● **Task requirements**: Produce an exact copy of the lines from the line containing "unfold Spec_is_better_outcome is_better_outcome" through the last line of the listing below, both ends included, and nothing else.

● **Data for analysis**:

------------------------------------------------

-- pv_equiv track=rewrite | github.com/RHIT-CSSE/csse490-algorithmic-game-theory | labs/lab04-comp-social-choice/tactical_voting.py | is_better_outcome
-- ===== SOURCE A (Python) =====
-- from typing import List, Dict, Tuple, Callable
--
-- def is_better_outcome(true_ranking: List[str],
--                      original_winners: List[str],
--                      new_winners: List[str]) -> bool:
--     """
--     Determine if the new outcome is better for a voter than the original.
--
--     Args:
--         true_ranking: Voter's true preference ranking
--         original_winners: Winners under honest voting
--         new_winners: Winners under tactical voting
--
--     Returns:
--         True if new outcome is strictly better for this voter
--
--     DO NOT MODIFY THIS FUNCTION
--     """
--     # Find highest-ranked candidate in original winners
--     original_best_position = min(
--         true_ranking.index(w) for w in original_winners if w in true_ranking
--     )
--
--     # Find highest-ranked candidate in new winners
--     new_best_position = min(
--         true_ranking.index(w) for w in new_winners if w in true_ranking
--     )
--
--     # Better if a more-preferred candidate wins (lower position index)
--     return new_best_position < original_best_position
-- ===== SOURCE B (Python) =====
-- def is_better_outcome(true_ranking, original_winners, new_winners):
--     def best_position(winners):
--         members = set(winners)
--         for position, candidate in enumerate(true_ranking):
--             if candidate in members:
--                 return position
--         raise ValueError("min() arg is an empty sequence")
--
--     original_best = best_position(original_winners)
--     new_best = best_position(new_winners)
--     return new_best < original_best
-- ===== Notes on version B (the rewrite author's own statement) =====
-- stated objective: faster
-- what changed: Instead of looking up each winner's index in the ranking and taking the min, B builds a set of the winners once and walks the ranking in preference order, returning at the first candidate that is a winner.
import Mathlib
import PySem

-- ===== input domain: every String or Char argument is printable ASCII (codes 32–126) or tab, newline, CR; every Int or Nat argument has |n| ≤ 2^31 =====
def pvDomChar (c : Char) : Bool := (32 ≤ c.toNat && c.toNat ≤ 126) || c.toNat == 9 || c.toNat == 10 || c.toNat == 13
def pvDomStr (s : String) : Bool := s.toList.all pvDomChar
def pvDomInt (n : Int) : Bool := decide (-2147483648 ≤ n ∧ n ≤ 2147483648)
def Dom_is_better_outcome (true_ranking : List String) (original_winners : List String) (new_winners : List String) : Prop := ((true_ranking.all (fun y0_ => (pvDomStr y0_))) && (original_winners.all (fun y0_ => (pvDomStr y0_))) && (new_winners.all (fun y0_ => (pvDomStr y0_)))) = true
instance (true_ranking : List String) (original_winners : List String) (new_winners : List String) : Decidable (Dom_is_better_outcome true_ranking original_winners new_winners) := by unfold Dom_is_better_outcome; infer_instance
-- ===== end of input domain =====

-- B builds a set of the winners once and scans the ranking in preference order, stopping at the
-- first winner; this replaces A's per-winner index lookup + min (faster: one pass over the ranking).

-- ===== PORT A =====
-- the generator 'true_ranking.index(w) for w in winners if w in true_ranking', as a list;
-- getD 0 is never taken: the filter guarantees membership, so index? is some
def pvPositions (r : List String) (ws : List String) : List Nat :=
  (ws.filter (fun w => r.contains w)).map (fun w => (PySem.List.index? r w).getD 0)

def is_better_outcome (true_ranking : List String) (original_winners : List String) (new_winners : List String) : Bool :=
  match PySem.List.min? (pvPositions true_ranking original_winners) (fun x => x),
        PySem.List.min? (pvPositions true_ranking new_winners) (fun x => x) with
  | some ob, some nb => decide (nb < ob)
  | _, _ => false  -- Python raises ValueError here (min of empty); excluded by Pre_

-- ===== PORT B =====
-- the 'for position, candidate in enumerate(true_ranking): if candidate in members: return position' loop
def pvScan (members : PySem.Set String) (position : Nat) : List String → Option Nat
  | [] => none  -- Python raises ValueError here; excluded by Pre_
  | c :: rest => if PySem.Set.contains members c then some position else pvScan members (position + 1) rest

def is_better_outcome_alt (true_ranking : List String) (original_winners : List String) (new_winners : List String) : Bool :=
  match pvScan (PySem.Set.ofList original_winners) 0 true_ranking with
  | none => false  -- Python raises ValueError here; excluded by Pre_
  | some ob =>
    match pvScan (PySem.Set.ofList new_winners) 0 true_ranking with
    | none => false
    | some nb => decide (nb < ob)

-- ===== PRECONDITION & SPEC =====
-- Pre_ excludes exactly the inputs where a winner set shares no candidate with true_ranking:
-- there Python A raises ValueError (min() of an empty sequence), and Python B raises ValueError too.
def Pre_is_better_outcome (true_ranking : List String) (original_winners : List String) (new_winners : List String) : Prop :=
  (∃ w ∈ original_winners, w ∈ true_ranking) ∧ (∃ w ∈ new_winners, w ∈ true_ranking)
instance (true_ranking : List String) (original_winners : List String) (new_winners : List String) : Decidable (Pre_is_better_outcome true_ranking original_winners new_winners) := by unfold Pre_is_better_outcome; infer_instance

def pvWitness_is_better_outcome : List String × List String × List String :=
  (["a", "b", "c"], ["b", "z"], ["a"])

def Spec_is_better_outcome (true_ranking : List String) (original_winners : List String) (new_winners : List String) (out : Bool) : Prop := out = is_better_outcome_alt true_ranking original_winners new_winners
instance (true_ranking : List String) (original_winners : List String) (new_winners : List String) (out : Bool) : Decidable (Spec_is_better_outcome true_ranking original_winners new_winners out) := by unfold Spec_is_better_outcome; infer_instance

-- ===== CLAIM (what is proved, stated in full; the proofs are below) =====
def Claim_equal_is_better_outcome : Prop := ∀ (true_ranking : List String) (original_winners : List String) (new_winners : List String), Dom_is_better_outcome true_ranking original_winners new_winners → Pre_is_better_outcome true_ranking original_winners new_winners → Spec_is_better_outcome true_ranking original_winners new_winners (is_better_outcome true_ranking original_winners new_winners)

-- ===== LEMMAS AND PROOFS =====

-- B's scan is findIdx: if some candidate of r is in the set, the scan returns offset + first hit index
theorem pvScan_eq_findIdx (s : PySem.Set String) (r : List String) (i : Nat)
    (h : ∃ c ∈ r, c ∈ s) :
    pvScan s i r = some (i + r.findIdx (fun c => PySem.Set.contains s c)) := by
  induction r generalizing i with
  | nil => obtain ⟨c, hc, _⟩ := h; exact absurd hc (List.not_mem_nil)
  | cons c rest ih =>
    by_cases hc : c ∈ s
    · simp [pvScan, List.findIdx_cons, hc]
    · have hrest : ∃ c' ∈ rest, c' ∈ s := by
        obtain ⟨c', hc', hs'⟩ := h
        rcases List.mem_cons.mp hc' with rfl | h2
        · exact absurd hs' hc
        · exact ⟨c', h2, hs'⟩
      simp only [pvScan, List.findIdx_cons]
      simp only [PySem.Set.contains_eq_listContains] at *
      simp [hc, ih (i + 1) hrest]
      omega

-- A's min over winner indices is the same first hit index
theorem min?_pvPositions (r ws : List String) (h : ∃ w ∈ ws, w ∈ r) :
    PySem.List.min? (pvPositions r ws) (fun x => x)
      = some (r.findIdx (fun c => PySem.Set.contains (PySem.Set.ofList ws) c)) := by
  have hpiff : ∀ c, PySem.Set.contains (PySem.Set.ofList ws) c = true ↔ c ∈ ws := by
    intro c
    rw [PySem.Set.contains_iff, PySem.Set.mem_ofList]
  set p : String → Bool := fun c => PySem.Set.contains (PySem.Set.ofList ws) c with hp
  set m := r.findIdx p with hm
  obtain ⟨w, hw, hwr⟩ := h
  have hex : ∃ c ∈ r, p c = true := ⟨w, hwr, (hpiff w).mpr hw⟩
  have hmlt : m < r.length := List.findIdx_lt_length_of_exists hex
  have hmhit : p (r[m]'hmlt) = true := List.findIdx_getElem (w := hmlt)
  have hnothit : ∀ j (hj : j < r.length), j < m → p (r[j]'hj) = false := by
    intro j hj hjm
    exact List.not_of_lt_findIdx hjm
  -- every element of pvPositions is a hit index, hence ≥ m
  have hmemP : ∀ q ∈ pvPositions r ws, m ≤ q := by
    intro q hq
    simp only [pvPositions, List.mem_map, List.mem_filter] at hq
    obtain ⟨w', ⟨hw'ws, hw'r⟩, hq⟩ := hq
    have hw'mem : w' ∈ r := by simpa using hw'r
    obtain ⟨k, hk⟩ := Option.isSome_iff_exists.mp ((PySem.List.index?_isSome_iff r w').mpr hw'mem)
    rw [hk, Option.getD_some] at hq
    subst hq
    obtain ⟨hkl, hkeq, _⟩ := PySem.List.getElem_of_index?_eq_some hk
    rcases Nat.lt_or_ge k m with hlt | hge
    · have := hnothit k hkl hlt
      rw [hkeq] at this
      simp only [hp] at this
      rw [(hpiff w').mpr hw'ws] at this
      exact absurd this (by simp)
    · exact hge
  -- m itself is an element of pvPositions
  have hmP : m ∈ pvPositions r ws := by
    have hrm : (r[m]'hmlt) ∈ ws := (hpiff _).mp hmhit
    have hrmr : (r[m]'hmlt) ∈ r := List.getElem_mem hmlt
    obtain ⟨k, hk⟩ := Option.isSome_iff_exists.mp ((PySem.List.index?_isSome_iff r _).mpr hrmr)
    obtain ⟨hkl, hkeq, hkmin⟩ := PySem.List.getElem_of_index?_eq_some hk
    have hkle : k ≤ m := by
      rcases Nat.lt_or_ge m k with hgt | hge
      · exact absurd rfl (hkmin m hgt)
      · exact hge
    have hkge : m ≤ k := by
      rcases Nat.lt_or_ge k m with hlt | hge
      · have := hnothit k hkl hlt
        rw [hkeq] at this
        rw [hmhit] at this
        exact absurd this (by simp)
      · exact hge
    have hkm : k = m := le_antisymm hkle hkge
    simp only [pvPositions, List.mem_map, List.mem_filter]
    exact ⟨r[m]'hmlt, ⟨hrm, by simpa using hrmr⟩, by rw [hk, hkm]; rfl⟩
  -- pvPositions is nonempty, so min? is its minimum, which must be m
  cases hmin : PySem.List.min? (pvPositions r ws) (fun x => x) with
  | none =>
      have : pvPositions r ws = [] := (PySem.List.min?_eq_none_iff _ _).mp hmin
      rw [this] at hmP
      exact absurd hmP (List.not_mem_nil)
  | some m0 =>
      have hm0mem := PySem.List.min?_mem hmin
      have hm0min := PySem.List.min?_isMin hmin
      exact congrArg some (le_antisymm (hm0min m hmP) (hmemP m0 hm0mem))

-- ===== VERDICT proof below =====

-- ===== VERDICT (by name: the statement is the Claim_ definition above) =====
theorem is_better_outcome_spec : Claim_equal_is_better_outcome := by
  intro tr ow nw _ hpre
  obtain ⟨ho, hn⟩ := hpre
  have ho' : ∃ c ∈ tr, c ∈ PySem.Set.ofList ow := by
    obtain ⟨w, hw, hwr⟩ := ho
    exact ⟨w, hwr, (PySem.Set.mem_ofList _ _).mpr hw⟩
  have hn' : ∃ c ∈ tr, c ∈ PySem.Set.ofList nw := by
    obtain ⟨w, hw, hwr⟩ := hn
    exact ⟨w, hwr, (PySem.Set.mem_ofList _ _).mpr hw⟩
  unfold Spec_is_better_outcome is_better_outcome is_better_outcome_alt
  rw [min?_pvPositions tr ow ho, min?_pvPositions tr nw hn,
      pvScan_eq_findIdx _ _ 0 ho', pvScan_eq_findIdx _ _ 0 hn']
  simp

------------------------------------------------

● **Solution to the problem**:
  unfold Spec_is_better_outcome is_better_outcome is_better_outcome_alt
  rw [min?_pvPositions tr ow ho, min?_pvPositions tr nw hn,
      pvScan_eq_findIdx _ _ 0 ho', pvScan_eq_findIdx _ _ 0 hn']
  simp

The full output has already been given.